First thing that should shrink is the obnoxious attachment to collegiate athletics. Even if it were true that college athletics is a net positive for a university's balance sheets, I don't think it is a university's place. This is a part of the overall "remove bling" from education. Other efforts could be trying to find ways to make housing less expensive and not as fancy.

Second thing that should shrink is the myriad of regulations from dozens of sources imposed on universities. I didn't know how many things they have to comply to. This is insane.

But coming to point, professors won't quit if wages go down. If they do, that's fine. There are other professors.



I think you're focused on really superficial stuff that isn't going to do much. "Remove bling"? This isn't a fiscal policy. You just don't like athletics, which I guess is fine, but also not very relevant. I personally am not athletic and so those programs did not appeal to me when I was a student, but collegiate athletics have a long history and serve useful purposes.

For the dorms, I don't know where you went to school, but my dorms were pretty basic. When I visited friends at other universities, their dorms were also pretty basic. When I studied abroad in Germany, the student housing was actually nicer than what we have in the US. Could we spend less on dorms? Probably. Would it make a meaningful change in cost? Probably not.
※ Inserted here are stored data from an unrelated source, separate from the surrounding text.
-- pv_equiv track=rewrite | github.com/pjoscely/AP-Computer-Science-Principles | Word Search.py | searchESE
-- ===== SOURCE A (Python) =====
-- def isValid(puzzle, i, j):
--     return (0<=i and i <len(puzzle) and 0<=j and j <len(puzzle))
--
-- def searchESE(puzzle,i,j,word):
--     E = i+1
--     S = j+1
--     pos = 1
--     while pos < len(word):
--         if(not isValid(puzzle,E,S) or (puzzle[E][S] != word[pos])):
--             return False
--         S+=1
--         E+=1
--         pos+=1
--     return True
-- ===== SOURCE B (Python) =====
-- def isValid(puzzle, i, j):
--     return (0<=i and i <len(puzzle) and 0<=j and j <len(puzzle))
--
-- def searchESE(puzzle, i, j, word):
--     # Phase 1: walk the diagonal collecting up to len(word)-1 cells.
--     collected = []
--     E, S = i + 1, j + 1
--     while len(collected) + 1 < len(word) and isValid(puzzle, E, S):
--         collected.append(puzzle[E][S])
--         E += 1
--         S += 1
--     # Phase 2: compare what was collected with the tail of the word.
--     return collected == list(word[1:])
-- ===== Notes on version B (the rewrite author's own statement) =====
-- stated objective: alternative
-- what changed: A's single interleaved walk that compares each diagonal cell against word[pos] and early-returns False is replaced by a two-phase build-then-compare: B first collects up to len(word)-1 diagonal cells into a list, then returns whether that list equals list(word[1:]).
-- outside the precondition, e.g. on searchESE([['a', 'b'], ['c']], -1, -1, 'xyz'): A returns False, B raises IndexError
import Mathlib
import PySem

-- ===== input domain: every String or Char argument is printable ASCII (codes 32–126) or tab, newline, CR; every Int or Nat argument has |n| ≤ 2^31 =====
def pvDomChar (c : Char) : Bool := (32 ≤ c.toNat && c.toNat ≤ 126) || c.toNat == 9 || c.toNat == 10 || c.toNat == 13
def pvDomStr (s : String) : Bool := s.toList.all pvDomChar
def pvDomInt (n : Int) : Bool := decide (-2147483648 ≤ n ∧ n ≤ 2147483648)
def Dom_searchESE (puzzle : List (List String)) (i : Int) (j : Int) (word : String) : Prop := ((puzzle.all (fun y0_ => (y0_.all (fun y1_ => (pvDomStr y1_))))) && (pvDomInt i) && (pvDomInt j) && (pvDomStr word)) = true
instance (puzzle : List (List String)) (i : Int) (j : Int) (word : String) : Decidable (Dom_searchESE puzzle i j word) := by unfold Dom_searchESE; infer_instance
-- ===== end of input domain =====

-- B re-implements A as a two-phase build-then-compare (collect the diagonal cells, then
-- compare the list with list(word[1:])) instead of A's interleaved compare-as-you-walk loop.

-- shared helper: the Python module's isValid (square-grid bound check)
def isValidESE (puzzle : List (List String)) (i : Int) (j : Int) : Bool :=
  decide (0 ≤ i) && decide (i < (puzzle.length : Int)) && decide (0 ≤ j) && decide (j < (puzzle.length : Int))

-- puzzle[E][S]; none = Python IndexError (a ragged row shorter than len(puzzle)), excluded by Pre_
def cellESE? (puzzle : List (List String)) (E : Int) (S : Int) : Option String :=
  (PySem.List.pyGet? puzzle E).bind (fun row => PySem.List.pyGet? row S)

-- ===== PORT A =====
-- A's while loop: fuel = len(word) - pos; loop condition pos < len(word) becomes fuel > 0
def searchESE_go (puzzle : List (List String)) (word : String) : Nat → Int → Int → Nat → Bool
  | 0, _, _, _ => true
  | fuel+1, E, S, pos =>
    if ¬ (isValidESE puzzle E S) then false
    else
      match cellESE? puzzle E S, PySem.Str.pyGet? word (pos : Int) with
      | some cell, some c =>
        if cell ≠ String.ofList [c] then false
        else searchESE_go puzzle word fuel (E+1) (S+1) (pos+1)
      | _, _ => false   -- cell lookup none = Python raises IndexError there; outside Pre_

def searchESE (puzzle : List (List String)) (i : Int) (j : Int) (word : String) : Bool :=
  searchESE_go puzzle word (word.toList.length - 1) (i+1) (j+1) 1

-- ===== PORT B =====
-- phase 1: collect up to fuel = len(word)-1 diagonal cells while in the grid
def collectESE (puzzle : List (List String)) : Nat → Int → Int → List String
  | 0, _, _ => []
  | fuel+1, E, S =>
    if isValidESE puzzle E S then
      (cellESE? puzzle E S).getD "" :: collectESE puzzle fuel (E+1) (S+1)
      -- getD: none = Python IndexError there; outside Pre_
    else []

-- phase 2: collected == list(word[1:])  (word[1:] = drop 1, each char as a 1-char string)
def searchESE_alt (puzzle : List (List String)) (i : Int) (j : Int) (word : String) : Bool :=
  decide (collectESE puzzle (word.toList.length - 1) (i+1) (j+1)
            = (word.toList.drop 1).map (fun c => String.ofList [c]))

-- ===== PRECONDITION & SPEC =====
-- Pre_ excludes ragged grids on which some visited in-square diagonal position lies past the
-- end of its (shorter-than-len(puzzle)) row: Python A raises IndexError there unless an earlier
-- cell already mismatched, and B's collect phase raises there.
def Pre_searchESE (puzzle : List (List String)) (i : Int) (j : Int) (word : String) : Prop :=
  ∀ t : Nat, t < word.toList.length - 1 →
    isValidESE puzzle (i+1+(t:Int)) (j+1+(t:Int)) = true →
    (cellESE? puzzle (i+1+(t:Int)) (j+1+(t:Int))).isSome = true
instance (puzzle : List (List String)) (i : Int) (j : Int) (word : String) : Decidable (Pre_searchESE puzzle i j word) := by unfold Pre_searchESE; infer_instance

def pvWitness_searchESE : List (List String) × Int × Int × String :=
  ([["a","b"],["c","d"]], 0, 0, "ad")

def Spec_searchESE (puzzle : List (List String)) (i : Int) (j : Int) (word : String) (out : Bool) : Prop := out = searchESE_alt puzzle i j word
instance (puzzle : List (List String)) (i : Int) (j : Int) (word : String) (out : Bool) : Decidable (Spec_searchESE puzzle i j word out) := by unfold Spec_searchESE; infer_instance

-- ===== CLAIM (what is proved, stated in full; the proofs are below) =====
def Claim_equal_searchESE : Prop := ∀ (puzzle : List (List String)) (i : Int) (j : Int) (word : String), Dom_searchESE puzzle i j word → Pre_searchESE puzzle i j word → Spec_searchESE puzzle i j word (searchESE puzzle i j word)

-- ===== LEMMAS AND PROOFS =====

lemma go_eq_collect (puzzle : List (List String)) (word : String) :
    ∀ (fuel : Nat) (E S : Int) (pos : Nat),
    fuel = word.toList.length - pos →
    (∀ t : Nat, t < fuel → isValidESE puzzle (E+(t:Int)) (S+(t:Int)) = true →
        (cellESE? puzzle (E+(t:Int)) (S+(t:Int))).isSome = true) →
    searchESE_go puzzle word fuel E S pos
      = decide (collectESE puzzle fuel E S
                  = (word.toList.drop pos).map (fun c => String.ofList [c])) := by
  intro fuel
  induction fuel with
  | zero =>
    intro E S pos hf _
    have hlen : word.toList.length ≤ pos := by omega
    simp [searchESE_go, collectESE, List.drop_eq_nil_of_le hlen]
  | succ n ih =>
    intro E S pos hf hpre
    have hpos : pos < word.toList.length := by omega
    obtain ⟨c, hc⟩ : ∃ c, word.toList[pos]? = some c := by
      exact ⟨word.toList[pos], List.getElem?_eq_getElem hpos⟩
    have hdrop : word.toList.drop pos = c :: word.toList.drop (pos+1) := by
      rw [List.drop_eq_getElem_cons hpos]
      simp [List.getElem?_eq_getElem hpos] at hc
      simp [hc]
    by_cases hv : isValidESE puzzle E S = true
    · have h0 := hpre 0 (by omega)
      simp only [Nat.cast_zero, add_zero] at h0
      obtain ⟨v, hvcell⟩ := Option.isSome_iff_exists.mp (h0 hv)
      have hwc : PySem.Str.pyGet? word (pos : Int) = some c := by simp [hc]
      have hpre' : ∀ t : Nat, t < n → isValidESE puzzle (E+1+(t:Int)) (S+1+(t:Int)) = true →
          (cellESE? puzzle (E+1+(t:Int)) (S+1+(t:Int))).isSome = true := by
        intro t ht h
        have h1 := hpre (t+1) (by omega)
        rw [show ((t+1 : Nat) : Int) = (t : Int) + 1 by push_cast; ring] at h1
        rw [show E + ((t:Int)+1) = E + 1 + (t:Int) by ring,
            show S + ((t:Int)+1) = S + 1 + (t:Int) by ring] at h1
        exact h1 h
      have hrec := ih (E+1) (S+1) (pos+1) (by omega) hpre'
      simp only [searchESE_go, collectESE, hv, not_true, ite_false, hvcell, hwc, if_true, hdrop, List.map_cons]
      by_cases hve : v = String.ofList [c]
      · subst hve
        simp [hrec]
      · simp [hve]
    · have hvf : isValidESE puzzle E S = false := by
        cases h : isValidESE puzzle E S with
        | false => rfl
        | true => exact absurd h hv
      have hne : (word.toList.drop pos).map (fun c => String.ofList [c]) ≠ [] := by
        simp [hdrop]
      simp only [searchESE_go, collectESE, hvf]
      rw [hdrop]
      simp

-- ===== VERDICT (by name: the statement is the Claim_ definition above) =====
theorem searchESE_spec : Claim_equal_searchESE := by
  intro puzzle i j word _ hpre
  unfold Spec_searchESE searchESE searchESE_alt
  exact go_eq_collect puzzle word (word.toList.length - 1) (i+1) (j+1) 1 rfl hpre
And again, coming back to the idea of cutting salaries, I don't know why you think there is an endless line of potential professors waiting to take jobs for no money. Good professors are valuable and would command high salaries in industry. If the end result of cutting tuition is that education quality declines proportionally, it's probably not worth it.

I also don't know why you're so hung up on the few people who are extremely highly paid. Bloated salaries or not, that group is not large and it's not a major factor in overall cost. Additionally, very few if any professors are in that group.